The Jarring Mission and the United Nations General Assembly
The meeting of the UN General Assembly in October-November 1968 in New York set the stage for the best opportunity Jarring had to broker a settlement in the Middle East. Although Jarring had not achieved any significant progress in his mediation efforts to that point, he did secure the agreement of Israel and the Arab states to indirect discussions among the Foreign Ministers in New York. Jarring was the conduit and facilitator of the discussions. Secretary Rusk supported Jarring’s efforts by meeting at the United Nations with all of the Foreign Ministers involved in the dispute. (268, 269, 301, 302) In a November 2 meeting with UAR Foreign Minister Riad, Rusk put forward his own seven-point formula for a peace settlement. (301) Rusk was no more successful than Jarring in stimulating a breakthrough in the negotiations. The Foreign Ministers left New York no closer to a peace settlement than when they had arrived. Jarring was understandably discouraged following the unproductive discussions in New York.
The Climate of Conflict in the Middle East
There was no respite from conflict in the Middle East. Palestinian terrorist attacks against Israeli military and civilian targets in Israel and on the West Bank formed a bitter backdrop to the peace negotiations throughout 1968. The terrorist attacks were launched from bases in Jordan and through Lebanon from bases in Syria.
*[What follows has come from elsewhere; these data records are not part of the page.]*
-- pv_equiv track=rewrite | github.com/chejn20/internship | test1206.py | length_combination
-- ===== SOURCE A (Python) =====
-- MIN_LENGTH = 18
--
-- MAX_LENGTH = 50
--
-- def length_combination(len_building=None):
--     # Calculation length combination
--     if len_building is None:
--         len_building = [7, 9, 11, 15]
--     res = set()
--     for i in len_building:
--         for j in len_building:
--             if MIN_LENGTH < i + j < MAX_LENGTH:
--                 res.add(i + j)
--             for k in len_building:
--                 if MIN_LENGTH < i + j + k < MAX_LENGTH:
--                     res.add(i + j + k)
--                 for l in len_building:
--                     if MIN_LENGTH < i + j + k + l < MAX_LENGTH:
--                         res.add(i + j + k + l)
--     return sorted(res)
-- ===== SOURCE B (Python) =====
-- MIN_LENGTH = 18
--
-- MAX_LENGTH = 50
--
-- def length_combination(len_building=None):
--     # O(n^2): the answer window (MIN_LENGTH, MAX_LENGTH) holds only 31 integers,
--     # so build the set of pairwise sums once and probe each candidate target.
--     if len_building is None:
--         len_building = [7, 9, 11, 15]
--     vals = set(len_building)
--     pair = {a + b for a in vals for b in vals}
--     res = {s for s in pair if MIN_LENGTH < s < MAX_LENGTH}
--     res |= {t for t in range(MIN_LENGTH + 1, MAX_LENGTH)
--             if any(t - x in pair for x in vals)}
--     res |= {t for t in range(MIN_LENGTH + 1, MAX_LENGTH)
--             if any(t - p in pair for p in pair)}
--     return sorted(res)
-- ===== Notes on version B (the rewrite author's own statement) =====
-- stated objective: faster
-- what changed: Replaces the quadruple nested loop over elements by building the set of pairwise sums once and probing the 31 integer targets of the open window (18,50) against it (t is a 3-sum iff t-x is a pairwise sum, a 4-sum iff t-p is for a pairwise sum p).
import Mathlib
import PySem

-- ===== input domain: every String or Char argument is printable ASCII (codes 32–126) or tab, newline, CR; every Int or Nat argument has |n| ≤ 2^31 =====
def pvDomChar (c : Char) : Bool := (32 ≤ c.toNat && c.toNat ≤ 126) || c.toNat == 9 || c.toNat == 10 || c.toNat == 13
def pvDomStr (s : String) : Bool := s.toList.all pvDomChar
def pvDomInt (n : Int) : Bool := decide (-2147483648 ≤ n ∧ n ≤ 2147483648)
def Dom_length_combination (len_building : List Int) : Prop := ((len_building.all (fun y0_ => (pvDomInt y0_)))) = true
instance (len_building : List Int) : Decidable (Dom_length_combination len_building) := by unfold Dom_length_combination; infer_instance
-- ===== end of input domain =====

-- B replaces A's quadruple loop by a pairwise-sum set probed at the 31 window targets: O(n^2) instead of O(n^4); proved to return the same list.

def MIN_LENGTH : Int := 18
def MAX_LENGTH : Int := 50

-- ===== PORT A =====
def length_combination (len_building : List Int) : List Int :=
  let res : PySem.Set Int :=
    len_building.foldl (fun res i =>
      len_building.foldl (fun res j =>
        let res := if MIN_LENGTH < i + j ∧ i + j < MAX_LENGTH then PySem.Set.add res (i + j) else res
        len_building.foldl (fun res k =>
          let res := if MIN_LENGTH < i + j + k ∧ i + j + k < MAX_LENGTH then PySem.Set.add res (i + j + k) else res
          len_building.foldl (fun res l =>
            if MIN_LENGTH < i + j + k + l ∧ i + j + k + l < MAX_LENGTH then PySem.Set.add res (i + j + k + l) else res
          ) res
        ) res
      ) res
    ) PySem.Set.empty
  PySem.List.sorted res (fun x => x) false

-- ===== PORT B =====
def length_combination_alt (len_building : List Int) : List Int :=
  let vals : PySem.Set Int := PySem.Set.ofList len_building
  let pair : PySem.Set Int :=
    vals.foldl (fun acc a => vals.foldl (fun acc b => PySem.Set.add acc (a + b)) acc) PySem.Set.empty
  let res : PySem.Set Int :=
    PySem.Set.ofList (pair.filter (fun s => decide (MIN_LENGTH < s ∧ s < MAX_LENGTH)))
  let res := PySem.Set.union res
    ((PySem.List.pyRange (MIN_LENGTH + 1) MAX_LENGTH 1).filter
      (fun t => vals.any (fun x => PySem.Set.contains pair (t - x))))
  let res := PySem.Set.union res
    ((PySem.List.pyRange (MIN_LENGTH + 1) MAX_LENGTH 1).filter
      (fun t => pair.any (fun p => PySem.Set.contains pair (t - p))))
  PySem.List.sorted res (fun x => x) false

-- ===== PRECONDITION & SPEC =====
def Spec_length_combination (len_building : List Int) (out : List Int) : Prop := out = length_combination_alt len_building
instance (len_building : List Int) (out : List Int) : Decidable (Spec_length_combination len_building out) := by unfold Spec_length_combination; infer_instance

-- ===== CLAIM (what is proved, stated in full; the proofs are below) =====
def Claim_equal_length_combination : Prop := ∀ (len_building : List Int), Dom_length_combination len_building → Spec_length_combination len_building (length_combination len_building)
The Arab fedayeen used terror as a weapon to try to weaken Israeli resolve to retain at least some occupied Arab territory. Israel responded with reprisal attacks on terrorist bases. In March an attack blew up an Israeli school bus carrying children, and Israel responded with a coordinated air and ground attack on al-Fatah commando bases at Karameh in Jordan. (116, 119) The United States urged Israel to show restraint in dealing with the terrorists, arguing that reprisal raids served the interests of the terrorists by winning new converts to their cause, and also undermined the moderate Jordanian Government. (117, 134) The United States urged Jordan to do everything possible to try to control the fedayeen groups based in Jordan. On March 28 Ambassador Symmes was instructed to warn King Hussein that the cycle of terrorism and retaliatory raids could “degenerate to the point of no return.” (126) Hussein used his army to try to control the fedayeen, but the terrorist attacks continued and in May expanded to the border between Israel and Lebanon, with the United States again urging restraint. (184, 192)
On July 22 terrorist activities took on a new dimension when Palestinian commandos hijacked an El Al flight bound from Rome to Tel Aviv and forced it to land in Algeria. (223) After intervention by Italy and other interested parties, the hijacking was resolved on September 1 when Algeria released the plane, passengers, and crew. (228) It was clear, however, that the conflict between Israel and Arab militants was no longer confined to the Middle East. In September artillery duels developed across the Suez Canal as the United Arab Republic initiated a limited war of attrition and Israel retaliated. (247) The United States expressed concern to the authorities in Cairo and Jerusalem about the dangers arising from the military exchanges along the Suez Canal, but the exchanges continued. (251, 252) The year ended with the glare of international publicity on the Arab-Israeli dispute. On December 26 newspapers around the world gave banner treatment to an attack by the Popular Front for the Liberation of Palestine on an El Al aircraft in Athens, Greece. An Israeli citizen was killed and another was injured. The Popular Front was based in Lebanon, and Israel held Lebanon responsible for the attack. On December 28 Israel retaliated with an attack on Beirut International Airport, during which Israeli commandos destroyed 13 Lebanese-owned aircraft. (367) The United States criticized the Israelis over the attack, which it saw as disproportionate and directed at an essentially innocent target. (369) Like many other such criticisms, however, it was ignored by the Israeli Government. For President Johnson, at the end of his administration, the fires burning at the Beirut airport symbolized the failure of U.S. and international efforts to find peace in the Middle East, and highlighted the dangers that lay ahead.